# no sound driver



## RightStart

Hi,

DELL desktop OptiPlex 775 windows 7 32 bits

There is a problem with sound
volume in taskbar is muted.

in playback devices the speakers driver shows with red x instead of green checkmark.

This picture is to explain what I mean






I need to install SoundMax integrated digital HD audio driver I couldn't find it.
in download.cnet.com when downloading it and run I got "installation failed check internet connection is active"

Please, any help


----------



## beers

Http://support.dell.com


----------



## johnb35

You already have the sound driver insalled, it's Realtek high definition audio.


----------



## RightStart

johnb35 said:


> You already have the sound driver insalled, it's Realtek high definition audio.



This picture is from my laptop just to explain the issue but in the desktop is red x and in another desktops I checked the device manager the sound drive is SoundMax integrated digital HD audio driver


----------



## johnb35

Well if the volume says its muted then just click on it and unmute it.  According to you, the soundmax driver is installed.  Sometimes there is a mute button on your keyboard.  If you can't it get unmuted then right click on the entry in device manager and click on uninstall and then reboot the pc and the driver will reinstall itself.


----------



## RightStart

I took screen shot for the problem so everything will be clear 






here the device manager


----------



## johnb35

On each of those "other devices", right click on them and click on properties, click on the details tab, change the property to hardware ID and give me the 4 digit vendor and device id numbers.  They look like this.

ven_xxxx and dev_yyyy  Where x and y are 4 alphanumeric digits. 

Also do the same with the high definition sound entry.  That is windows generic driver and should allow you to hear sound.


----------



## RightStart

Thank you for your help











> Also do the same with the high definition sound entry. That is windows generic driver and should allow you to hear sound.
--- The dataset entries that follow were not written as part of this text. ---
-- B replaces A's three str.replace passes over the template by a one-time split of the
-- template into five literal segments around the four slots, filled by direct
-- interpolation and join (objective: simpler; no replace scanning).

-- shared string constants: the five segments of nav_html around the four tokens,
-- nav_html itself (A's module constant), and the active class
def pvSeg0 : String := "\n        <!-- Floating Bottom Navigation Bar -->\n        <di" ++ "v class=\"fixed bottom-6 left-0 right-0 z-50 flex justify-cen" ++ "ter px-4 pointer-events-none\">\n            <nav class=\"point" ++ "er-events-auto flex justify-between items-center w-full max-" ++ "w-sm glass-nav rounded-[2rem] px-6 py-3 shadow-glass dark:sh" ++ "adow-glass-dark transition-all duration-300\">\n              " ++ "  <a class=\"flex flex-col items-center gap-1 text-slate-400 " ++ "hover:text-primary dark:hover:text-indigo-400 transition-col" ++ "ors "
def pvSeg1 : String := "\" href=\"/\">\n                    <span class=\"material-symbol" ++ "s-outlined text-[26px]\">home</span>\n                </a>\n   " ++ "             <a class=\"flex flex-col items-center gap-1 text" ++ "-slate-400 hover:text-primary dark:hover:text-indigo-400 tra" ++ "nsition-colors "
def pvSeg2 : String := "\" href=\"/calendar\">\n                    <span class=\"materia" ++ "l-symbols-outlined text-[26px]\">calendar_month</span>\n      " ++ "          </a>\n                <div class=\"relative -top-6 t" ++ "ransform hover:scale-105 transition-transform\">\n            " ++ "        <button onclick=\"window.location.href='/write'\" clas" ++ "s=\"bg-primary hover:bg-indigo-500 text-white size-14 rounded" ++ "-full flex items-center justify-center shadow-lg shadow-prim" ++ "ary/40 ring-[6px] ring-white/50 dark:ring-slate-900/50 trans" ++ "ition-all duration-300\">\n                        <span class" ++ "=\"material-symbols-outlined text-3xl\">add</span>\n           " ++ "         </button>\n                </div>\n                <a" ++ " class=\"flex flex-col items-center gap-1 text-slate-400 hove" ++ "r:text-primary dark:hover:text-indigo-400 transition-colors "
def pvSeg3 : String := "\" href=\"/timeline\">\n                    <span class=\"materia" ++ "l-symbols-outlined text-[26px]\">history</span>\n             " ++ "   </a>\n                <a class=\"flex flex-col items-center" ++ " gap-1 text-slate-400 hover:text-primary dark:hover:text-ind" ++ "igo-400 transition-colors "
def pvSeg4 : String := "\" href=\"/settings\">\n                    <span class=\"materia" ++ "l-symbols-outlined text-[26px]\">tune</span>\n                " ++ "</a>\n            </nav>\n        </div>"

def pvNavHtml : String := pvSeg0 ++ ("PATTERN_HOME" ++ (pvSeg1 ++ ("PATTERN_CALENDAR" ++ (pvSeg2 ++ ("PATTERN_TIMELINE" ++ (pvSeg3 ++ ("PATTERN_SETTINGS" ++ pvSeg4)))))))  -- the nav_html module literal, assembled from the shared segment constants

def pvActive : String := "text-primary dark:text-indigo-400"

-- ===== PORT A =====
def pvPatterns : List String := ["PATTERN_HOME", "PATTERN_CALENDAR", "PATTERN_TIMELINE", "PATTERN_SETTINGS"]

def replace_nav (html : String) (page : String) : String :=
  let nav := pvNavHtml
  -- Reset all to inactive
  let nav := pvPatterns.foldl (fun nav p => PySem.Str.replace nav p "") nav
  -- Set active
  let nav :=
    if page = "home" then PySem.Str.replace pvNavHtml "PATTERN_HOME" pvActive
    else if page = "calendar" then PySem.Str.replace pvNavHtml "PATTERN_CALENDAR" pvActive
    else if page = "timeline" then PySem.Str.replace pvNavHtml "PATTERN_TIMELINE" pvActive
    else if page = "settings" then PySem.Str.replace pvNavHtml "PATTERN_SETTINGS" pvActive
    else nav
  -- Clean up remainders
  pvPatterns.foldl (fun nav p => PySem.Str.replace nav p "") nav

-- ===== PORT B =====
def pvSlots : List String := ["home", "calendar", "timeline", "settings"]
def pvSegs : List String := [pvSeg0, pvSeg1, pvSeg2, pvSeg3, pvSeg4]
It allows me to hear sound through speakers so that's why I want Soundmax driver like the screen shot I add. from where can I get it?


----------



## Agent Smith

I don't see an Optiplex 775 in Dell support. You sure it isn't a 755? If so here is your driver.

The serial driver would be the chipset I guess. http://downloads.dell.com/chipset/Intel_AMT-HECI_A02_R255437.exe

http://downloads.dell.com/chipset/Intel_AMT-SOL--LMS_A02_R255438.exe

http://www.dell.com/support/home/us/en/04/product-support/product/optiplex-755/drivers   <---- Make sure you change OS to Windows Vista 32. 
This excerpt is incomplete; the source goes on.